━━━ Stored data

-- pv_equiv track=rewrite | github.com/Aditya-ray-9/ANL | Older Versions/ANL_6.py | _chunk_indices_even
-- ===== SOURCE A (Python) =====
-- import math
--
-- def _chunk_indices_even(total_bits: int, key_len: int):
--     if total_bits <= 0 or key_len <= 0:
--         return []
--     chunk_size = math.ceil(total_bits / key_len)
--     indices = []
--     for i in range(key_len):
--         start = i * chunk_size
--         end = min(start + chunk_size, total_bits)
--         if start >= total_bits:
--             break
--         indices.append((start, end))
--     return indices
-- ===== SOURCE B (Python) =====
-- def _chunk_indices_even(total_bits: int, key_len: int):
--     if total_bits <= 0 or key_len <= 0:
--         return []
--     c = -(-total_bits // key_len)  # exact ceiling division
--     # Build the chunk list back-to-front: start from the ragged tail chunk at the
--     # end and walk down to 0 over the aligned boundaries, then reverse once.
--     out = []
--     end = total_bits
--     while end > 0:
--         start = ((end - 1) // c) * c  # largest chunk boundary strictly below end
--         out.append((start, end))
--         end = start
--     out.reverse()
--     return out
-- ===== Notes on version B (the rewrite author's own statement) =====
-- stated objective: alternative
-- what changed: B constructs the chunk list back-to-front: it walks downward from total_bits over the aligned chunk boundaries ((end-1)//c*c), so only the tail chunk is ragged and no min() is needed, then reverses once; A walks forward over range(key_len) computing start=i*chunk with min() and an explicit break.
import Mathlib
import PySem

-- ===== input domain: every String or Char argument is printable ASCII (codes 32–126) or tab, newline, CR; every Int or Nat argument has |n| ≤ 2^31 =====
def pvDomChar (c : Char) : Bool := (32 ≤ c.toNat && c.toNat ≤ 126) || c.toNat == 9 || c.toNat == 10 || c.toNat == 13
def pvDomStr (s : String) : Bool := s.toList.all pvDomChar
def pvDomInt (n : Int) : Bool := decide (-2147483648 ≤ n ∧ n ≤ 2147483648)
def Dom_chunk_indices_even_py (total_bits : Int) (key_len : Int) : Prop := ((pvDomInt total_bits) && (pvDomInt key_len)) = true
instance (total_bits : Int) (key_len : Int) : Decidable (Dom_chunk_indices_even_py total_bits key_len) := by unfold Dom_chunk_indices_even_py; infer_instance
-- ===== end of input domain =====

-- B builds the chunk list back-to-front: it walks down from total_bits over the aligned
-- chunk boundaries (no min, only the tail chunk is ragged) and reverses once (alternative
-- decomposition, same cost), vs A's forward index loop over range(key_len) with a break.


-- ===== PORT A =====
-- the `for i in range(key_len)` loop with its `break`: fuel = remaining range length
def chunkA_loop (total_bits chunk_size : Int) : Nat → Int → List (Int × Int) → List (Int × Int)
  | 0, _, acc => acc.reverse
  | n + 1, i, acc =>
    let start := i * chunk_size
    let e := min (start + chunk_size) total_bits
    if start ≥ total_bits then acc.reverse
    else chunkA_loop total_bits chunk_size n (i + 1) ((start, e) :: acc)

-- math.ceil(total_bits / key_len) ported as exact ceiling division -((-total_bits) // key_len):
-- exact on Dom (|n| ≤ 2^31), where the float quotient's rounding error is below 1/key_len.
def chunk_indices_even_py (total_bits : Int) (key_len : Int) : List (Int × Int) :=
  if total_bits ≤ 0 ∨ key_len ≤ 0 then []
  else
    let chunk_size := -(PySem.Int.floordiv (-total_bits) key_len)
    chunkA_loop total_bits chunk_size key_len.toNat 0 []

-- ===== PORT B =====
-- `while end > 0: start = ((end-1)//c)*c; out.append((start, end)); end = start`
def chunkB_back (c : Int) (hc : 0 < c) (e : Int) : List (Int × Int) :=
  if he : 0 < e then
    (PySem.Int.floordiv (e - 1) c * c, e) :: chunkB_back c hc (PySem.Int.floordiv (e - 1) c * c)
  else []
termination_by e.toNat
decreasing_by
  rw [PySem.Int.floordiv_eq_ediv_of_pos hc]
  have h1 := Int.ediv_add_emod (e - 1) c
  have h2 := Int.emod_nonneg (e - 1) (ne_of_gt hc)
  have h3 : 0 ≤ (e - 1) / c := Int.ediv_nonneg (by omega) (le_of_lt hc)
  have h4 : (e - 1) / c * c ≤ e - 1 := by nlinarith
  have h5 : 0 ≤ (e - 1) / c * c := mul_nonneg h3 (le_of_lt hc)
  omega

def chunk_indices_even_py_alt (total_bits : Int) (key_len : Int) : List (Int × Int) :=
  if h : total_bits ≤ 0 ∨ key_len ≤ 0 then []
  else
    (chunkB_back (-(PySem.Int.floordiv (-total_bits) key_len))
      (by
        rcases not_or.mp h with ⟨h1, h2⟩
        have := (PySem.Int.neg_floordiv_neg_eq_iff_of_pos (a := total_bits)
          (b := key_len) (q := -(PySem.Int.floordiv (-total_bits) key_len)) (by omega)).mp rfl
        nlinarith [this.1, this.2]) total_bits).reverse

-- ===== PRECONDITION & SPEC =====
def Spec_chunk_indices_even_py (total_bits : Int) (key_len : Int) (out : List (Int × Int)) : Prop := out = chunk_indices_even_py_alt total_bits key_len
instance (total_bits : Int) (key_len : Int) (out : List (Int × Int)) : Decidable (Spec_chunk_indices_even_py total_bits key_len out) := by unfold Spec_chunk_indices_even_py; infer_instance

-- ===== CLAIM (what is proved, stated in full; the proofs are below) =====
def Claim_equal_chunk_indices_even_py : Prop := ∀ (total_bits : Int) (key_len : Int), Dom_chunk_indices_even_py total_bits key_len → Spec_chunk_indices_even_py total_bits key_len (chunk_indices_even_py total_bits key_len)

-- ===== LEMMAS AND PROOFS =====

-- proof-only canonical form: the chunks of [s, bound) stepping forward by c
def fwdChunks (bound c : Int) (hc : 0 < c) (s : Int) : List (Int × Int) :=
  if s < bound then (s, min (s + c) bound) :: fwdChunks bound c hc (s + c) else []
termination_by (bound - s).toNat
decreasing_by omega

-- A's loop, given enough fuel, produces exactly the forward chunk list from i*c
theorem chunkA_eq_fwd (total_bits c : Int) (hc : 0 < c) :
    ∀ (n : Nat) (i : Int) (acc : List (Int × Int)),
      total_bits ≤ (i + n) * c →
      chunkA_loop total_bits c n i acc = acc.reverse ++ fwdChunks total_bits c hc (i * c) := by
  intro n
  induction n with
  | zero =>
    intro i acc h
    rw [chunkA_loop, fwdChunks]
    simp at h
    rw [if_neg (by omega)]
    simp
  | succ n ih =>
    intro i acc h
    rw [chunkA_loop, fwdChunks]
    by_cases hs : i * c ≥ total_bits
    · rw [if_pos hs, if_neg (by omega)]
      simp
    · rw [if_neg hs, if_pos (by omega)]
      rw [ih (i + 1) _ (by push_cast at h ⊢; nlinarith)]
      simp [add_mul]

-- splitting off the last (ragged) chunk: from any start p that is s minus a multiple of c,
-- the forward chunks of [p, e) are those of [p, s) followed by (s, e)
theorem fwd_split (e c : Int) (hc : 0 < c) (s : Int) (hse : s ≤ e - 1) (hes : e ≤ s + c) :
    ∀ (m : Nat) (p : Int), p = s - m * c → 0 ≤ p →
      fwdChunks e c hc p = fwdChunks s c hc p ++ [(s, e)] := by
  intro m
  induction m with
  | zero =>
    intro p hp _
    have hp' : s = p := by simpa using hp.symm
    subst hp'
    rw [fwdChunks, if_pos (by omega)]
    rw [show fwdChunks e c hc (s + c) = [] by rw [fwdChunks, if_neg (by omega)]]
    rw [show fwdChunks s c hc s = [] by rw [fwdChunks, if_neg (by omega)]]
    simp
    omega
  | succ m ih =>
    intro p hp hp0
    have hmnn : (0:Int) ≤ (m : Int) * c := mul_nonneg (by positivity) hc.le
    have hpc : p + c = s - m * c := by push_cast at hp ⊢; linarith
    have hps : p + c ≤ s := by linarith [hmnn, hpc]
    have hA : fwdChunks e c hc p = (p, min (p + c) e) :: fwdChunks e c hc (p + c) := by
      rw [fwdChunks, if_pos (by omega)]
    have hB : fwdChunks s c hc p = (p, min (p + c) s) :: fwdChunks s c hc (p + c) := by
      rw [fwdChunks, if_pos (by omega)]
    have hmin : min (p + c) e = min (p + c) s := by omega
    rw [hA, hB, ih (p + c) hpc (by omega), hmin]
    simp

-- B's backward walk is the reverse of the forward chunk list of [0, e)
theorem back_eq_fwd_rev (c : Int) (hc : 0 < c) :
    ∀ (n : Nat) (e : Int), e.toNat ≤ n →
      chunkB_back c hc e = (fwdChunks e c hc 0).reverse := by
  intro n
  induction n with
  | zero =>
    intro e he
    rw [chunkB_back, dif_neg (by omega), fwdChunks, if_neg (by omega)]
    simp
  | succ n ih =>
    intro e he
    by_cases hpos : 0 < e
    · have hfd := PySem.Int.floordiv_eq_ediv_of_pos (a := e - 1) hc
      have h1 : (e - 1) / c * c + (e - 1) % c = e - 1 := by
        rw [mul_comm]; exact Int.ediv_add_emod _ _
      have h2 := Int.emod_nonneg (e - 1) (ne_of_gt hc)
      have h3 := Int.emod_lt_of_pos (e - 1) hc
      have hq : 0 ≤ (e - 1) / c := Int.ediv_nonneg (by omega) hc.le
      set S := PySem.Int.floordiv (e - 1) c * c with hSdef
      have hSeq : S = (e - 1) / c * c := by rw [hSdef, hfd]
      have hs0 : 0 ≤ S := by rw [hSeq]; exact mul_nonneg hq hc.le
      have hse : S ≤ e - 1 := by rw [hSeq]; omega
      have hes : e ≤ S + c := by rw [hSeq]; omega
      have hzero : (0:Int) = S - ((e - 1) / c).toNat * c := by
        rw [hSeq]
        have hcast : (((e - 1) / c).toNat : Int) = (e - 1) / c := Int.toNat_of_nonneg hq
        rw [hcast]; ring
      rw [chunkB_back, dif_pos hpos, ← hSdef,
          fwd_split e c hc S hse hes ((e - 1) / c).toNat 0 hzero le_rfl,
          ih S (by omega)]
      simp
    · rw [chunkB_back, dif_neg hpos, fwdChunks, if_neg (by omega)]
      simp

theorem chunk_indices_even_py_eq (total_bits key_len : Int) :
    chunk_indices_even_py total_bits key_len = chunk_indices_even_py_alt total_bits key_len := by
  unfold chunk_indices_even_py chunk_indices_even_py_alt
  by_cases h : total_bits ≤ 0 ∨ key_len ≤ 0
  · rw [if_pos h, dif_pos h]
  · rw [if_neg h, dif_neg h]
    rcases not_or.mp h with ⟨h1, h2⟩
    have hceil := (PySem.Int.neg_floordiv_neg_eq_iff_of_pos (a := total_bits)
      (b := key_len) (q := -(PySem.Int.floordiv (-total_bits) key_len)) (by omega)).mp rfl
    have hc : 0 < -(PySem.Int.floordiv (-total_bits) key_len) := by nlinarith [hceil.1, hceil.2]
    rw [back_eq_fwd_rev _ hc total_bits.toNat total_bits le_rfl]
    rw [chunkA_eq_fwd total_bits _ hc key_len.toNat 0 [] (by
      have : ((key_len.toNat : Int)) = key_len := by omega
      rw [zero_add, this]
      nlinarith [hceil.2])]
    simp

-- ===== VERDICT (by name: the statement is the Claim_ definition above) =====
theorem chunk_indices_even_py_spec : Claim_equal_chunk_indices_even_py := by
  intro total_bits key_len _
  unfold Spec_chunk_indices_even_py
  exact chunk_indices_even_py_eq total_bits key_len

━━━━━━

Your goal:
Taking the material above, extract exactly and only the lines from the line with "rw [hcast]; ring" to the line with "theorem chunk_indices_even_py_eq (total_bits", inclusive of both.

Result below:
        rw [hcast]; ring
      rw [chunkB_back, dif_pos hpos, ← hSdef,
          fwd_split e c hc S hse hes ((e - 1) / c).toNat 0 hzero le_rfl,
          ih S (by omega)]
      simp
    · rw [chunkB_back, dif_neg hpos, fwdChunks, if_neg (by omega)]
      simp

theorem chunk_indices_even_py_eq (total_bits key_len : Int) :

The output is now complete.